Can Hong Kong please put a roof over our domestic helpers' heads on their days off?
Yonden Lhatoo says the migrant women who toil for our benefit deserve proper facilities in which to rest and recuperate on their days off
Some 20 women collapsed under the blazing sun, and ambulances had to be called in to take nine of them to hospital for heatstroke.
This was an outdoor event organised by the Indonesian consulate, but it got me thinking about an old problem that nobody in this town could be bothered to fix: the lack of a proper venue where foreign domestic helpers can relax on their days off.
They sweat it out in summer and huddle together in winter on footbridges and under flyovers in undignified conditions, relishing the precious hours they get to throw off the yoke of servitude and enjoy the company of friends. And yet, to many passers-by, they’re an eyesore or a nuisance.
But more than our tycoons, many of whom make substantial donations to charity, our super-rich government has a moral responsibility to help.

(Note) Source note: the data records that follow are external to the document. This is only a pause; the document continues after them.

theorem pvLoopB_closed (failed : List String) (rem : PySem.Dict String (List String))
    (U : List String) (hU : ∀ k, ∀ y ∈ rem.getD k [], y ∈ U) :
    ∀ (visited frontier : PySem.Set String),
      (∀ x ∈ visited, x ∈ frontier ∨ ∀ y ∈ pvAdj failed rem x, y ∈ visited) →
      ∀ x ∈ pvLoopB failed rem U hU visited frontier,
        ∀ y ∈ pvAdj failed rem x, y ∈ pvLoopB failed rem U hU visited frontier := by
  intro visited frontier
  induction visited, frontier using pvLoopB.induct failed rem U hU with
  | case1 visited =>
    intro hinv x hx y hy
    rw [pvLoopB] at hx ⊢
    rcases hinv x hx with h | h
    · exact absurd h (List.not_mem_nil)
    · exact h y hy
  | case2 visited a t ih =>
    intro hinv x hx y hy
    rw [pvLoopB] at hx ⊢
    refine ih ?_ x hx y hy
    intro z hz
    by_cases hzF : z ∈ PySem.Set.diff
        (PySem.Set.ofList ((a :: t).flatMap
          (fun node => (rem.getD node []).filter (fun nb => !(failed.contains nb)))))
        visited
    · exact Or.inl hzF
    · have hzv : z ∈ visited := by
        rcases (PySem.Set.mem_union _ _ _).mp hz with h | h
        · exact h
        · exact absurd h hzF
      rcases hinv z hzv with h | h
      · -- z is in the old frontier: its neighbours land in visited ∪ new frontier
        refine Or.inr ?_
        intro w hw
        by_cases hwv : w ∈ visited
        · exact (PySem.Set.mem_union _ _ _).mpr (Or.inl hwv)
        · refine (PySem.Set.mem_union _ _ _).mpr (Or.inr ?_)
          refine (PySem.Set.mem_diff _ _ _).mpr ⟨?_, hwv⟩
          rw [PySem.Set.mem_ofList, List.mem_flatMap]
          exact ⟨z, h, hw⟩
      · exact Or.inr fun w hw => (PySem.Set.mem_union _ _ _).mpr (Or.inl (h w hw))

-- reachability from `start` along pvAdj
def pvReach (failed : List String) (rem : PySem.Dict String (List String))
    (start : String) : String → Prop :=
  Relation.ReflTransGen (fun a b => b ∈ pvAdj failed rem a) start

theorem pvLoopA_mem_iff (failed : List String) (rem : PySem.Dict String (List String))
    (start : String) :
    ∀ y, y ∈ pvLoopA failed rem (pvUniv rem start) (pvUniv_spec rem start)
        PySem.Set.empty [start]
        (by intro x hx; simp only [List.mem_singleton] at hx; simp [pvUniv, hx]) ↔
      pvReach failed rem start y := by
  intro y
  constructor
  · intro hy
    refine pvLoopA_subset failed rem _ (pvUniv_spec rem start) (pvReach failed rem start)
      (fun x hx z hz => Relation.ReflTransGen.tail hx hz) _ _ _ ?_ ?_ y hy
    · intro x hx
      exact absurd hx (List.not_mem_nil)
    · intro x hx
      rw [List.mem_singleton] at hx
      subst hx
      exact Relation.ReflTransGen.refl
  · intro hy
    induction hy with
    | refl =>
      exact pvLoopA_mono failed rem _ (pvUniv_spec rem start) _ _ _ start
        (Or.inr List.mem_cons_self)
    | tail hab hbc ih =>
      exact pvLoopA_closed failed rem _ (pvUniv_spec rem start) _ _ _
        (fun x hx => absurd hx (List.not_mem_nil)) _ ih _ hbc

theorem pvLoopB_mem_iff (failed : List String) (rem : PySem.Dict String (List String))
    (start : String) :
    ∀ y, y ∈ pvLoopB failed rem (pvUniv rem start) (pvUniv_spec rem start)
        (PySem.Set.ofList [start]) (PySem.Set.ofList [start]) ↔
      pvReach failed rem start y := by
  intro y
  have hstart : ∀ x ∈ PySem.Set.ofList [start], x = start := by
    intro x hx
    rw [PySem.Set.mem_ofList, List.mem_singleton] at hx
    exact hx
  constructor
  · intro hy
    refine pvLoopB_subset failed rem _ (pvUniv_spec rem start) (pvReach failed rem start)
      (fun x hx z hz => Relation.ReflTransGen.tail hx hz) _ _ ?_ ?_ y hy
    · intro x hx
      exact hstart x hx ▸ Relation.ReflTransGen.refl
    · intro x hx
      exact hstart x hx ▸ Relation.ReflTransGen.refl
  · intro hy
    induction hy with
    | refl =>
      exact pvLoopB_mono failed rem _ (pvUniv_spec rem start) _ _ start
        ((PySem.Set.mem_ofList _ _).mpr List.mem_cons_self)
    | tail hab hbc ih =>
      exact pvLoopB_closed failed rem _ (pvUniv_spec rem start) _ _
        (fun x hx => Or.inl (hstart x hx ▸ (PySem.Set.mem_ofList _ _).mpr List.mem_cons_self)) _ ih _ hbc

-- ===== VERDICT (by name: the statement is the Claim_ definition above) =====
theorem check_partition_py_spec : Claim_equal_check_partition_py := by
  intro graph failed _
  unfold Spec_check_partition_py check_partition_py check_partition_py_alt
  cases h : (pvRemaining graph failed).keys with
  | nil => rfl
  | cons start ks =>
    dsimp only
    congr 1
    rw [Bool.eq_iff_iff, PySem.Set.equal_iff, PySem.Set.equal_iff]
    constructor
    · intro hall x
      rw [← hall x, pvLoopA_mem_iff, ← pvLoopB_mem_iff]
    · intro hall x
      rw [← hall x, pvLoopB_mem_iff, ← pvLoopA_mem_iff]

It could be done without much effort if the bureaucrats in charge had the conscience and political backing as well as public support, although there’s a severe scarcity of such commodities these days.
There’s plenty to spare for our domestic helpers. The government has wasted bigger bucks on white elephants in the past, and continues to pour cash into seemingly bottomless pits like the high-speed rail link to Guangzhou and the gigantic bridge linking Hong Kong to Macau and Zhuhai.

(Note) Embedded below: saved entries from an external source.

-- ===== PORT B =====

-- entry of B's `new` comprehension: `(not reached[r][c]) and any(... reached[r+dr][c+dc] ...)`
def newCell (R C : Int) (v : List (List Bool)) (r c : Int) : Bool :=
  (!visGet v r c) && moves.any (fun m =>
    decide (0 ≤ r + m.1) && decide (r + m.1 < R) && decide (0 ≤ c + m.2) && decide (c + m.2 < C)
      && visGet v (r + m.1) (c + m.2))

-- the full `new` matrix comprehension
def newMat (R C : Int) (v : List (List Bool)) : List (List Bool) :=
  (PySem.List.pyRange 0 R 1).map (fun r =>
    (PySem.List.pyRange 0 C 1).map (fun c => newCell R C v r c))

-- `any(map(any, new))`
def anyNew (nw : List (List Bool)) : Bool := nw.any (fun row => row.any (fun b => b))

-- the double marking/counting loop `for r ...: for c ...: if new[r][c]: ...`
def mergeLoop (grid : List (List String)) (R C : Int) (nw : List (List Bool))
    (v0 : List (List Bool)) (s0 : Int) : List (List Bool) × Int :=
  (PySem.List.pyRange 0 R 1).foldl (fun st r =>
    (PySem.List.pyRange 0 C 1).foldl (fun st c =>
      if visGet nw r c then
        (visSet st.1 r c, st.2 + (if cellAt grid r c = "S" then 1 else 0))
      else st) st) (v0, s0)

-- `while t < K: ... if not any(...): break ... t += 1`
def sweepLoop (grid : List (List String)) (R C K : Int) :
    List (List Bool) → Int → Int → Int
  | v, s, t =>
    if ¬ t < K then s
    else
      let nw := newMat R C v
      if anyNew nw = false then s
      else
        let st := mergeLoop grid R C nw v s
        sweepLoop grid R C K st.1 st.2 (t + 1)
termination_by v s t => (K - t).toNat
decreasing_by omega

def solve_alt (grid : List (List String)) (K : Int) : Int :=
  let R : Int := grid.length
  let C : Int := (PySem.List.pyGetD grid 0 ([] : List String)).length
  match findD grid R C with
  | none => 0   -- Python raises NameError here (no dragon); excluded by Pre_solve
  | some (sr, sc) =>
    let vis0 := (PySem.List.pyRange 0 R 1).map (fun _ => List.replicate C.toNat false)
    sweepLoop grid R C K (visSet vis0 sr sc) 0 0

-- ===== PRECONDITION & SPEC =====

-- Pre_solve excludes the inputs where A raises (empty grid, a row shorter than the first row,
-- or no 'D' cell: IndexError/NameError) and negative K, which lies outside the natural domain
-- of "within K moves" (there A's `d == K` cutoff never fires, so it searches without a limit).
def Pre_solve (grid : List (List String)) (K : Int) : Prop :=
  grid ≠ [] ∧ 0 ≤ K ∧
  (∀ row ∈ grid, (grid.headD []).length ≤ row.length) ∧
  (grid.any (fun row => (row.take (grid.headD []).length).any (fun s => s == "D"))) = true
instance (grid : List (List String)) (K : Int) : Decidable (Pre_solve grid K) := by
  unfold Pre_solve; infer_instance

def pvWitness_solve : List (List String) × Int := ([["D", "."], [".", "S"]], 3)

def Spec_solve (grid : List (List String)) (K : Int) (out : Int) : Prop := out = solve_alt grid K
instance (grid : List (List String)) (K : Int) (out : Int) : Decidable (Spec_solve grid K out) := by
  unfold Spec_solve; infer_instance

-- ===== CLAIM (what is proved, stated in full; the proofs are below) =====
def Claim_equal_solve : Prop := ∀ (grid : List (List String)) (K : Int),
  Dom_solve grid K → Pre_solve grid K → Spec_solve grid K (solve grid K)

-- ===== LEMMAS AND PROOFS =====

-- ---- generic notions used by the proofs ----

def inb (R C : Int) (p : Int × Int) : Prop :=
  0 ≤ p.1 ∧ p.1 < R ∧ 0 ≤ p.2 ∧ p.2 < C

def Shape (R C : Int) (v : List (List Bool)) : Prop :=
  (v.length : Int) = R ∧ ∀ row ∈ v, (row.length : Int) = C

Just look at all the under-used clubs and sports facilities – catering to an exclusive, well-heeled minority – on prime public land that the government has been renting out to private organisations for peanuts under outdated agreements. Don’t tell me it can’t afford to do the same for a far worthier demographic who would benefit.

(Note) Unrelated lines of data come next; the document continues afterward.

-- pv_equiv track=rewrite | github.com/oushihsabiy/pdftojson | src/book/mdTotex.py | _split_by_text_macro
-- ===== SOURCE A (Python) =====
-- from typing import Any, Dict, List, Optional, Tuple
--
-- def _split_by_text_macro(inner: str, macro: str = r"\text{") -> List[Tuple[str, str]]:
--     """
--     Split a math-mode string by occurrences of \text{...} while respecting (basic) brace nesting.
--
--     Returns a list of ("math"|"text", segment). The sequence always starts with "math".
--     """
--     s = inner or ""
--     out: List[Tuple[str, str]] = []
--     i = 0
--     L = len(macro)
--
--     while True:
--         j = s.find(macro, i)
--         if j == -1:
--             out.append(("math", s[i:]))
--             break
--
--         out.append(("math", s[i:j]))
--
--         k = j + L
--         depth = 1
--         while k < len(s) and depth > 0:
--             ch = s[k]
--             prev = s[k - 1] if k > 0 else ""
--             if ch == "{" and prev != "\\":
--                 depth += 1
--             elif ch == "}" and prev != "\\":
--                 depth -= 1
--             k += 1
--
--         content = s[j + L : k - 1] if depth == 0 else s[j + L :]
--         out.append(("text", content))
--         i = k
--
--     return out
-- ===== SOURCE B (Python) =====
-- from typing import List, Optional, Tuple
--
-- def _split_by_text_macro(inner: str, macro: str = r"\text{") -> List[Tuple[str, str]]:
--     """Staged re-implementation: (1) list every macro occurrence, (2) prefix
--     brace-depth array, (3) one right-to-left sweep building a matching-close
--     table, (4) assemble the segments from the occurrence list and the table."""
--     s = inner or ""
--     n = len(s)
--     L = len(macro)
--
--     # stage 1: every position where the macro occurs
--     occ = [j for j in range(n) if s.startswith(macro, j)]
--
--     # stage 2: prefix depths D[k] = net count of unescaped braces in s[:k]
--     D = [0] * (n + 1)
--     for k in range(n):
--         ch = s[k]
--         prev = s[k - 1] if k > 0 else ""
--         if ch == "{" and prev != "\\":
--             D[k + 1] = D[k] + 1
--         elif ch == "}" and prev != "\\":
--             D[k + 1] = D[k] - 1
--         else:
--             D[k + 1] = D[k]
--
--     # stage 3: close[p] = least k >= p with D[k+1] == D[p] - 1 (the unescaped
--     # '}' closing a group whose body starts at p), via one right-to-left sweep
--     close: List[Optional[int]] = [None] * (n + 1)
--     last = {}  # depth value -> least position k seen so far with D[k+1] == value
--     for p in range(n - 1, -1, -1):
--         last[D[p + 1]] = p
--         close[p] = last.get(D[p] - 1)
--
--     # stage 4: assemble segments
--     out: List[Tuple[str, str]] = []
--     i = 0
--     for j in occ:
--         if j < i:
--             continue
--         out.append(("math", s[i:j]))
--         p = j + L
--         k = close[p]
--         if k is None:
--             out.append(("text", s[p:]))
--             i = n
--         else:
--             out.append(("text", s[p:k]))
--             i = k + 1
--     out.append(("math", s[i:]))
--     return out
-- ===== Notes on version B (the rewrite author's own statement) =====
-- stated objective: alternative
-- what changed: Replaces A's interleaved find-then-inner-brace-scan loop by four staged passes: a list of all macro occurrences, a prefix brace-depth array, a right-to-left sweep building a matching-close table keyed by depth value, and a final assembly walk over the occurrence list.
import Mathlib
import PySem

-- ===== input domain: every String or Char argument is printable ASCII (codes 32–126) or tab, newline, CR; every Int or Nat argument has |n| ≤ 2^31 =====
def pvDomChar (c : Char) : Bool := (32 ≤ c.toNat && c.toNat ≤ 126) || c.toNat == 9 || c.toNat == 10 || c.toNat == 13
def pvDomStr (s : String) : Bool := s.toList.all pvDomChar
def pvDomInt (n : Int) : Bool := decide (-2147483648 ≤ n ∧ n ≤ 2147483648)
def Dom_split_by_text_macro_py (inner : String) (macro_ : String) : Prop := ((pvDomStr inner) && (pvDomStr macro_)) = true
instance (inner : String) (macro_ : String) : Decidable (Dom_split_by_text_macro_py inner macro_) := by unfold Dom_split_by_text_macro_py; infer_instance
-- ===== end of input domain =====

Like it or not, this city owes a huge debt of gratitude to the hundreds of thousands of women who leave their homes and loved ones to work as maids here. Yes, we offer them the opportunity to make more money doing menial labour here than they would get in more dignified professions such as teaching in their poverty-stricken home countries, but the benefits we reap make them indispensable. Without them, families’ incomes would be cut in half because both parents can’t go to work if there’s no one at home to look after the children or elderly grandparents.